Antwoord schriftelijke vragen : Antwoord op de vragen van het lid Van Haga over de schadelijke gezondheidseffecten van windturbines
Vragen van het lid Van Haga (Groep van Haga) aan de Minister van Volksgezondheid, Welzijn en Sport en voor Klimaat en Energie over de schadelijke gevolgen van eroderende windturbines voor gezondheid en economie (ingezonden 24 augustus 2022).
Antwoord van Minister Jetten (Klimaat en Energie), mede namens de Minister van Volksgezondheid,
            Welzijn en Sport (ontvangen 24 november 2022). Zie ook Aanhangsel Handelingen, vergaderjaar
            2022–2023, nr.  67.
         
Vraag 1
            
Bent u zich ervan bewust dat de wieken van windturbines bestaan uit glasvezel die
               met epoxy worden geïmpregneerd? Zo ja, weet u dan ook dat epoxy circa 30–40% Bisfenol
               A (BPA) bevat en bent u zich ervan bewust dat dit een zeer schadelijke stof is?
            
Antwoord 1
            
Het klopt dat er bij de productie van de bladen van windturbines een epoxy wordt gebruikt.
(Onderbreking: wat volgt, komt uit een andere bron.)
-- pv_equiv track=rewrite | github.com/6u3m/statistics-2330 | plotting.py | get_pos_top_height
-- ===== SOURCE A (Python) =====
-- import typing
--
-- def get_pos_top_height(plot_list: typing.List[typing.Any]):
--     plot_list = [plot for plot in plot_list if plot]
--     plot_index = [i for i in range(len(plot_list))]
--     sub_graph_count = len(plot_index)
--     border = 5
--     # if sub_graph_count == 0 or sub_graph_count == 1:
--     #     pos_top_list = [5, 90]
--     #     height_list = [85, 15]
--     # else:
--     #     pos_top_list = [5]
--     #     height_list = [20]
--     label = 5
--     split_height = int( (100 - (sub_graph_count+1)*border - label) / sub_graph_count )
--     pos_top_list = [border]
--     height_list = [split_height]
--     for i in range(sub_graph_count-1):
--         label = 5 if i == 0 else 0
--         pos_top_list.append(pos_top_list[-1] + height_list[-1] + border + label)
--         height_list.append(split_height)
--     return pos_top_list, height_list
-- ===== SOURCE B (Python) =====
-- import typing
--
-- def get_pos_top_height(plot_list: typing.List[typing.Any]):
--     n = sum(1 for plot in plot_list if plot)
--     border = 5
--     split_height = int((100 - (n + 1) * border - 5) / n)
--     step = split_height + border
--     pos_top_list = [border + k * step + (5 if k else 0) for k in range(n)]
--     return pos_top_list, [split_height] * n
-- ===== Notes on version B (the rewrite author's own statement) =====
-- stated objective: simpler
-- what changed: Replaces A's accumulating append-to-last loop over two growing lists by a closed-form index formula: position k is border + k*(split_height+border) plus a one-time label of 5 for every k>=1, emitted as a comprehension, with heights as [split_height]*n.
import Mathlib
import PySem

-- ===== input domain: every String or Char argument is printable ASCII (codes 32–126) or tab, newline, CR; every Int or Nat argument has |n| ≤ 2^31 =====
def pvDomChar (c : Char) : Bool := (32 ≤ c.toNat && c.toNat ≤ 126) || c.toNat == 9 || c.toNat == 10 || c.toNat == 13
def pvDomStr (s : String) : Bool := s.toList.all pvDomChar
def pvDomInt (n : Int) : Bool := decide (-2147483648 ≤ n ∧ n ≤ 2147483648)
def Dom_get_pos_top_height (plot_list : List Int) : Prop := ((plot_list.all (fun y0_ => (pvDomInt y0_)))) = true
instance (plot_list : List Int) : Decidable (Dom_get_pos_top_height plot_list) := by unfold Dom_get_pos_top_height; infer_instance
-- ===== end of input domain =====

-- B replaces A's accumulating append loop by a closed-form per-index formula (objective: simpler).

-- ===== PORT A =====
-- int((100-(n+1)*5-5)/n) is ported as Int truncating division (Int.tdiv): on the admitted
-- list lengths the float quotient is exact enough that Python's int() truncation equals tdiv.
def get_pos_top_height (plot_list : List Int) : List Int × List Int :=
  let pl := plot_list.filter (fun p => p ≠ 0)
  let plot_index := List.map (fun (i : Nat) => (i : Int)) (List.range pl.length)
  let sub_graph_count : Int := plot_index.length
  let border : Int := 5
  let label : Int := 5
  let split_height : Int := (100 - (sub_graph_count + 1) * border - label).tdiv sub_graph_count
  let init : List Int × List Int := ([border], [split_height])
  ((List.range (pl.length - 1)).foldl (fun st i =>
      let label : Int := if i = 0 then 5 else 0
      (st.1 ++ [(PySem.List.pyGet? st.1 (-1)).getD 0 + (PySem.List.pyGet? st.2 (-1)).getD 0 + border + label],
       st.2 ++ [split_height])) init)

-- ===== PORT B =====
def get_pos_top_height_alt (plot_list : List Int) : List Int × List Int :=
  let n := (plot_list.countP (fun p => p ≠ 0))
  let border : Int := 5
  let split_height : Int := (100 - ((n : Int) + 1) * border - 5).tdiv n
  let step := split_height + border
  (List.map (fun (k : Nat) => border + (k : Int) * step + if k = 0 then 0 else 5) (List.range n),
   List.replicate n split_height)

-- ===== PRECONDITION & SPEC =====
-- Pre_ excludes exactly the inputs with no truthy (nonzero) element, on which A raises ZeroDivisionError.
def Pre_get_pos_top_height (plot_list : List Int) : Prop := ∃ x ∈ plot_list, x ≠ 0
instance (plot_list : List Int) : Decidable (Pre_get_pos_top_height plot_list) := by unfold Pre_get_pos_top_height; infer_instance
def pvWitness_get_pos_top_height : List Int := [1, 2, 3]
def Spec_get_pos_top_height (plot_list : List Int) (out : List Int × List Int) : Prop := out = get_pos_top_height_alt plot_list
instance (plot_list : List Int) (out : List Int × List Int) : Decidable (Spec_get_pos_top_height plot_list out) := by unfold Spec_get_pos_top_height; infer_instance

-- ===== CLAIM (what is proved, stated in full; the proofs are below) =====
def Claim_equal_get_pos_top_height : Prop := ∀ (plot_list : List Int), Dom_get_pos_top_height plot_list → Pre_get_pos_top_height plot_list → Spec_get_pos_top_height plot_list (get_pos_top_height plot_list)

-- ===== LEMMAS AND PROOFS =====

-- closed form for one position
def pvPos (s : Int) (k : Nat) : Int := 5 + (k : Int) * (s + 5) + if k = 0 then 0 else 5

theorem pvLoop (s : Int) (m : Nat) :
    (List.range m).foldl (fun (st : List Int × List Int) i =>
        let label : Int := if i = 0 then 5 else 0
        (st.1 ++ [(PySem.List.pyGet? st.1 (-1)).getD 0 + (PySem.List.pyGet? st.2 (-1)).getD 0 + 5 + label],
         st.2 ++ [s])) ([5], [s])
    = ((List.range (m + 1)).map (pvPos s), List.replicate (m + 1) s) := by
  induction m with
  | zero => simp [pvPos]
  | succ m ih =>
    rw [List.range_succ, List.foldl_append, ih]
    simp only [List.foldl_cons, List.foldl_nil]
    have h1 : (List.range (m + 1)).map (pvPos s) = (List.range m).map (pvPos s) ++ [pvPos s m] := by
      rw [List.range_succ, List.map_append]; rfl
    have hlast : PySem.List.pyGet? ((List.range (m + 1)).map (pvPos s)) (-1) = some (pvPos s m) := by
      rw [h1]; exact PySem.List.pyGet?_neg_one_append_singleton _ _
    have hlast2 : PySem.List.pyGet? (List.replicate (m + 1) s) (-1) = some s := by
      rw [List.replicate_succ']; exact PySem.List.pyGet?_neg_one_append_singleton _ _
    rw [hlast, hlast2]
    have hstep : pvPos s m + s + 5 + (if m = 0 then 5 else 0) = pvPos s (m + 1) := by
      unfold pvPos
      rcases Nat.eq_zero_or_pos m with h | h
      · subst h; norm_num; ring
      · have hne : m ≠ 0 := h.ne'
        simp only [hne, if_false, Nat.add_eq_zero_iff, and_false, one_ne_zero]
        push_cast
        ring
    have h3 : (List.range (m + 1 + 1)).map (pvPos s) = (List.range (m + 1)).map (pvPos s) ++ [pvPos s (m + 1)] := by
      rw [List.range_succ, List.map_append]; rfl
    simp only [Option.getD_some, hstep, h3]
    rw [List.replicate_succ' (n := m + 1)]

set_option maxHeartbeats 1000000 in
theorem get_pos_top_height_spec' (plot_list : List Int)
    (hpre : Pre_get_pos_top_height plot_list) :
    get_pos_top_height plot_list = get_pos_top_height_alt plot_list := by
  obtain ⟨x, hx, hx0⟩ := hpre
  have hmem : x ∈ plot_list.filter (fun p => p ≠ 0) := by
    rw [List.mem_filter]; exact ⟨hx, by simpa using hx0⟩
  have hpos : 0 < (plot_list.filter (fun p => p ≠ 0)).length :=
    List.length_pos_of_mem hmem
  obtain ⟨m, hm⟩ : ∃ m, (plot_list.filter (fun p => p ≠ 0)).length = m + 1 :=
    ⟨_, (Nat.succ_pred_eq_of_pos hpos).symm⟩
  have hc : plot_list.countP (fun p => decide (p ≠ 0)) = m + 1 := by
    rw [List.countP_eq_length_filter]; exact hm
  simp only [get_pos_top_height, get_pos_top_height_alt, List.length_map, List.length_range]
  rw [hm, hc, Nat.add_sub_cancel, pvLoop]
  refine Prod.ext (List.map_congr_left fun k hk => ?_) rfl
  unfold pvPos
  rcases Nat.eq_zero_or_pos k with h | h
  · subst h; norm_num
  · have hne : k ≠ 0 := h.ne'
    simp only [hne, if_false]


-- ===== VERDICT (by name: the statement is the Claim_ definition above) =====
theorem get_pos_top_height_spec : Claim_equal_get_pos_top_height := by
  intro pl _ hpre
  exact get_pos_top_height_spec' pl hpre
               Een component voor het maken van deze epoxy is inderdaad Bisfenol A (BPA). BPA wordt
               echter vrijwel volledig omgezet tijdens het chemische proces dat plaatsvindt. In het
               eindproduct kan een kleine hoeveelheid niet-omgezette BPA aanwezig blijven. Deze overgebleven
               hoeveelheid BPA verschilt per product, maar ligt in de ordegrootte van 0,001 tot 0,01%.
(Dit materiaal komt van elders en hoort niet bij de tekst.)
-- pv_equiv track=rewrite | github.com/Air2air/z-beam-generator | metadata/yaml_formatter.py | _fix_malformed_array_objects
-- ===== SOURCE A (Python) =====
-- def _fix_malformed_array_objects(text: str) -> str:
--     """Fix malformed objects with dash on separate line."""
--     lines = text.split('\n')
--     fixed_lines = []
--     i = 0
--
--     while i < len(lines):
--         line = lines[i]
--
--         # Check if this is an array marker line followed by object properties
--         if (line.strip() == '-' and
--             i + 1 < len(lines) and
--             lines[i + 1].strip() and
--             ':' in lines[i + 1] and
--             not lines[i + 1].strip().startswith('-')):
--
--             # This is a malformed array object
--             fixed_lines.append('  -')  # Proper array marker
--             i += 1
--
--             # Process the object properties
--             while i < len(lines) and lines[i].strip() and not lines[i].strip().startswith('-'):
--                 prop_line = lines[i]
--                 if ':' in prop_line:
--                     # Ensure proper indentation for object properties
--                     fixed_lines.append('    ' + prop_line.strip())
--                 else:
--                     fixed_lines.append(prop_line)
--                 i += 1
--
--             # Don't increment i again since we handled it in the loop
--             continue
--         else:
--             fixed_lines.append(line)
--             i += 1
--
--     return '\n'.join(fixed_lines)
-- ===== SOURCE B (Python) =====
-- def _fix_malformed_array_objects(text: str) -> str:
--     """Fix malformed objects with dash on separate line.
--
--     Staged decomposition: (1) classify every line as a marker independently of
--     any loop state, (2) compute block membership by a prefix scan over the
--     classification, (3) render each line from its own flags.  Markerhood is
--     state-independent because A's inner loop always stops at a line stripping
--     to '-' and reprocesses it, so the marker test only ever sees line i and i+1.
--     """
--     lines = text.split('\n')
--
--     def plain(l):
--         s = l.strip()
--         return bool(s) and not s.startswith('-')
--
--     # Pass 1: a line is a marker iff it strips to '-' and the next line is a
--     # plain property line containing ':' (pad with '' so the last line never is).
--     marker = [l.strip() == '-' and plain(nxt) and ':' in nxt
--               for l, nxt in zip(lines, lines[1:] + [''])]
--
--     # Pass 2: a line is inside a block iff it is plain and the nearest
--     # preceding non-plain line is a marker.
--     in_block = []
--     last_marker = False
--     for l, mk in zip(lines, marker):
--         in_block.append(last_marker and plain(l))
--         if not plain(l):
--             last_marker = mk
--
--     # Pass 3: render.
--     def render(l, mk, ib):
--         if mk:
--             return '  -'
--         if ib:
--             return '    ' + l.strip() if ':' in l else l
--         return l
--
--     return '\n'.join(render(l, mk, ib) for l, mk, ib in zip(lines, marker, in_block))
-- ===== Notes on version B (the rewrite author's own statement) =====
-- stated objective: alternative
-- what changed: Replaced A's stateful nested-while rescan by three staged passes: a state-independent marker classification of every line, a prefix scan computing block membership, and a pure per-line render; correctness rests on markerhood depending only on a line and its successor.
import Mathlib
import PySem

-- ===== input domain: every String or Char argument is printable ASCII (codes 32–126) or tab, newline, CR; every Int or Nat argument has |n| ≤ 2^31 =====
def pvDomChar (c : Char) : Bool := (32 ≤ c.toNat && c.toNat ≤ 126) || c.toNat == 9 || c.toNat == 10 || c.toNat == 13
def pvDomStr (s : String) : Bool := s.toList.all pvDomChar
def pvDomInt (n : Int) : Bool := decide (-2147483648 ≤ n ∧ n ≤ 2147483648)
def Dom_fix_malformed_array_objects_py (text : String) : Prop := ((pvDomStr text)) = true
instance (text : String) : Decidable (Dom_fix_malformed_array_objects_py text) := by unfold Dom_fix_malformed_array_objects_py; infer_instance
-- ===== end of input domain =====

-- B replaces A's stateful nested-while rescan by three staged passes (classify markers, scan block membership, render); objective: alternative.
-- ===== PORT A =====
mutual
def pvAOuter : List String → List String
  | [] => []
  | line :: rest =>
    if (PySem.Str.strip line == "-") &&
       (match rest with
        | nxt :: _ => (PySem.Str.strip nxt != "") && PySem.Str.isIn ":" nxt &&
                      !(PySem.Str.startswith (PySem.Str.strip nxt) "-")
        | [] => false)
    then "  -" :: pvAInner rest
    else line :: pvAOuter rest
  termination_by xs => 2 * xs.length
  decreasing_by all_goals (simp; try omega)
def pvAInner : List String → List String
  | [] => []
  | l :: rest =>
    if (PySem.Str.strip l != "") && !(PySem.Str.startswith (PySem.Str.strip l) "-")
    then (if PySem.Str.isIn ":" l then "    " ++ PySem.Str.strip l else l) :: pvAInner rest
    else pvAOuter (l :: rest)
  termination_by xs => 2 * xs.length + 1
  decreasing_by all_goals (simp; try omega)
end

def fix_malformed_array_objects_py (text : String) : String :=
  PySem.Str.join "\n" (pvAOuter ((PySem.Str.split? text "\n").getD []))

-- ===== PORT B =====
-- plain(l): stripped line is non-empty and does not start with '-'
def pvPlain (l : String) : Bool :=
  (PySem.Str.strip l != "") && !(PySem.Str.startswith (PySem.Str.strip l) "-")

-- Pass 1: marker[i] from line i and its successor (padded with '')
def pvMark (l nxt : String) : Bool :=
  (PySem.Str.strip l == "-") && pvPlain nxt && PySem.Str.isIn ":" nxt

def pvMarks : List String → List Bool
  | [] => []
  | [l] => [pvMark l ""]
  | l :: nxt :: rest => pvMark l nxt :: pvMarks (nxt :: rest)

-- Pass 2: prefix scan carrying the marker flag of the nearest preceding non-plain line
def pvInBlock : Bool → List String → List Bool → List Bool
  | _, [], _ => []
  | _, _ :: _, [] => []
  | lm, l :: ls, mk :: mks =>
    (lm && pvPlain l) :: pvInBlock (if pvPlain l then lm else mk) ls mks

-- Pass 3: render each line from its own flags
def pvRender (l : String) (mk ib : Bool) : String :=
  if mk then "  -"
  else if ib then (if PySem.Str.isIn ":" l then "    " ++ PySem.Str.strip l else l)
  else l

def pvZipRender : List String → List Bool → List Bool → List String
  | l :: ls, mk :: mks, ib :: ibs => pvRender l mk ib :: pvZipRender ls mks ibs
  | _, _, _ => []

def fix_malformed_array_objects_py_alt (text : String) : String :=
  let lines := (PySem.Str.split? text "\n").getD []
  let marker := pvMarks lines
  PySem.Str.join "\n" (pvZipRender lines marker (pvInBlock false lines marker))

-- ===== PRECONDITION & SPEC =====
def Spec_fix_malformed_array_objects_py (text : String) (out : String) : Prop := out = fix_malformed_array_objects_py_alt text
instance (text : String) (out : String) : Decidable (Spec_fix_malformed_array_objects_py text out) := by unfold Spec_fix_malformed_array_objects_py; infer_instance

-- ===== CLAIM (what is proved, stated in full; the proofs are below) =====
def Claim_equal_fix_malformed_array_objects_py : Prop := ∀ (text : String), Dom_fix_malformed_array_objects_py text → Spec_fix_malformed_array_objects_py text (fix_malformed_array_objects_py text)

-- ===== LEMMAS AND PROOFS =====
-- Proof-only intermediate: A's two loops as one state machine with a Bool flag.
def pvMarkOf (l : String) : List String → Bool
  | nxt :: _ => pvMark l nxt
  | [] => pvMark l ""

def pvMid : Bool → List String → List String
  | _, [] => []
  | inObj, line :: rest =>
    if inObj && pvPlain line then
      (if PySem.Str.isIn ":" line then "    " ++ PySem.Str.strip line else line) :: pvMid true rest
    else
      if pvMarkOf line rest
      then "  -" :: pvMid true rest
      else line :: pvMid false rest

def pvNextOk : List String → Bool
  | nxt :: _ => (PySem.Str.strip nxt != "") && PySem.Str.isIn ":" nxt &&
                !(PySem.Str.startswith (PySem.Str.strip nxt) "-")
  | [] => false

theorem pvAOuter_nil : pvAOuter [] = [] := by rw [pvAOuter.eq_def]
theorem pvAInner_nil : pvAInner [] = [] := by rw [pvAInner.eq_def]

theorem pvMark_head (l : String) (r : List String) :
    ((PySem.Str.strip l == "-") && pvNextOk r) = pvMarkOf l r := by
  have key : ∀ d a b c : Bool, (d && (a && b && c)) = (d && (a && c) && b) := by decide
  cases r with
  | nil =>
    have h0 : pvPlain "" = false := by decide
    simp [pvNextOk, pvMarkOf, pvMark, h0]
  | cons nxt t =>
    simp only [pvNextOk, pvMarkOf, pvMark, pvPlain]
    exact key _ _ _ _

theorem pvAOuter_cons (l : String) (r : List String) :
    pvAOuter (l :: r) =
      if pvMarkOf l r
      then "  -" :: pvAInner r else l :: pvAOuter r := by
  rw [pvAOuter.eq_def, ← pvMark_head]; cases r <;> rfl
theorem pvAInner_cons (l : String) (r : List String) :
    pvAInner (l :: r) =
      if pvPlain l
      then (if PySem.Str.isIn ":" l then "    " ++ PySem.Str.strip l else l) :: pvAInner r
      else pvAOuter (l :: r) := by
  rw [pvAInner.eq_def]; rfl

-- A's mutual pair equals the state machine.
theorem pvLoop_eq (xs : List String) :
    pvAOuter xs = pvMid false xs ∧ pvAInner xs = pvMid true xs := by
  induction xs with
  | nil => simp [pvAOuter_nil, pvAInner_nil, pvMid]
  | cons l r ih =>
    have h1 : pvAOuter (l :: r) = pvMid false (l :: r) := by
      rw [pvAOuter_cons, pvMid]
      simp only [Bool.false_and, Bool.false_eq_true, if_false]
      split <;> simp [ih.1, ih.2]
    refine ⟨h1, ?_⟩
    rw [pvAInner_cons]
    by_cases hc : pvPlain l = true
    · rw [if_pos hc]
      conv_rhs => rw [pvMid]
      rw [Bool.true_and, if_pos hc, ih.2]
    · rw [if_neg hc, h1]
      conv_rhs => rw [pvMid]
      conv_lhs => rw [pvMid]
      rw [Bool.true_and, Bool.false_and]
      simp [hc]

theorem pvPlain_not_dash (l : String) (h : pvPlain l = true) :
    (PySem.Str.strip l == "-") = false := by
  by_cases hd : PySem.Str.strip l = "-"
  · exfalso
    unfold pvPlain at h
    rw [hd] at h
    exact absurd h (by decide)
  · simp [hd]

theorem pvMarks_cons (l : String) (r : List String) :
    pvMarks (l :: r) = pvMarkOf l r :: pvMarks r := by
  cases r <;> rfl

theorem pvPlain_not_mark (l : String) (r : List String) (h : pvPlain l = true) :
    pvMarkOf l r = false := by
  rw [← pvMark_head, pvPlain_not_dash l h, Bool.false_and]

-- The state machine equals B's staged passes (for any carried flag).
theorem pvMid_eq_staged (xs : List String) (lm : Bool) :
    pvMid lm xs = pvZipRender xs (pvMarks xs) (pvInBlock lm xs (pvMarks xs)) := by
  induction xs generalizing lm with
  | nil => simp [pvMid, pvZipRender]
  | cons l r ih =>
    rw [pvMid, pvMarks_cons, pvInBlock, pvZipRender]
    by_cases hp : pvPlain l = true
    · have hmk0 : pvMarkOf l r = false := pvPlain_not_mark l r hp
      cases lm with
      | true =>
        rw [Bool.true_and, if_pos hp, ih]
        simp [pvRender, hmk0, hp]
      | false =>
        rw [Bool.false_and]
        simp only [Bool.false_eq_true, if_false, hmk0, pvRender]
        rw [ih]
        simp [hp]
    · have hp' : pvPlain l = false := by simpa using hp
      rw [hp', Bool.and_false]
      simp only [Bool.false_eq_true, if_false, pvRender]
      cases hmkc : pvMarkOf l r with
      | true => simp [ih]
      | false => simp [ih]

-- ===== VERDICT (by name: the statement is the Claim_ definition above) =====
theorem fix_malformed_array_objects_py_spec : Claim_equal_fix_malformed_array_objects_py := by
  intro text _
  unfold Spec_fix_malformed_array_objects_py fix_malformed_array_objects_py fix_malformed_array_objects_py_alt
  rw [(pvLoop_eq _).1, pvMid_eq_staged]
               Dit is beduidend lager dan de 30–40% BPA die in de vraag wordt genoemd.
            
Er is Europese wet- en regelgeving (REACH-verordening) voor het gebruik van BPA in
               producten. Dit is de laatste jaren ingesteld en wordt de komende jaren nog verder
               aangescherpt. Deze wet- en regelgeving moet ervoor zorgen ervoor dat mensen niet worden
               blootgesteld aan schadelijke hoeveelheden. BPA wordt namelijk niet alleen gebruikt
               in windturbines, maar ook in tal van andere producten zoals bijvoorbeeld plastics
               die worden toegepast in bijvoorbeeld bouwmaterialen, elektronica, plastic flessen,
               (voedsel) verpakkingsmateriaal, implantaten, infuusapparatuur en speelgoed. Daarnaast
               wordt BPA onder meer gebruikt in bepaalde tandheelkundige materialen, in inkt, in
               thermisch papier waaronder kassabonnen en dus als basis voor epoxy-verven en -lijmen.
               Daarnaast is het correct dat bisfenol A tot de zeer zorgwekkende stoffen (ZZS) wordt
               gerekend vanwege hormoonverstorende eigenschappen en schadelijkheid voor het immuunsysteem.
            
Vraag 2
            
Heeft u kennisgenomen van de Noorse studie «Leading Edge erosion and pollution from
               wind turbine blades», uit 2021?1
Antwoord 2
            
Ja.
Vraag 3
            
Bent u zich ervan bewust dat de wieken van windturbines zeer slijtagegevoelig zijn,
               waarbij hevige erosie optreedt en er daardoor aanzienlijke hoeveelheden BPA in het
               milieu (bijvoorbeeld in het (drink)water) terechtkomen?
            
Antwoord 3
            
Het is bekend dat de bladen van windturbines slijten tijdens het gebruik. De (hoeveelheden
               van) stoffen die hierbij in het milieu terechtkomen zijn op dit moment nog niet exact
               bekend. Op dit moment doet het Rijksinstituut voor Volksgezondheid en Milieu (RIVM)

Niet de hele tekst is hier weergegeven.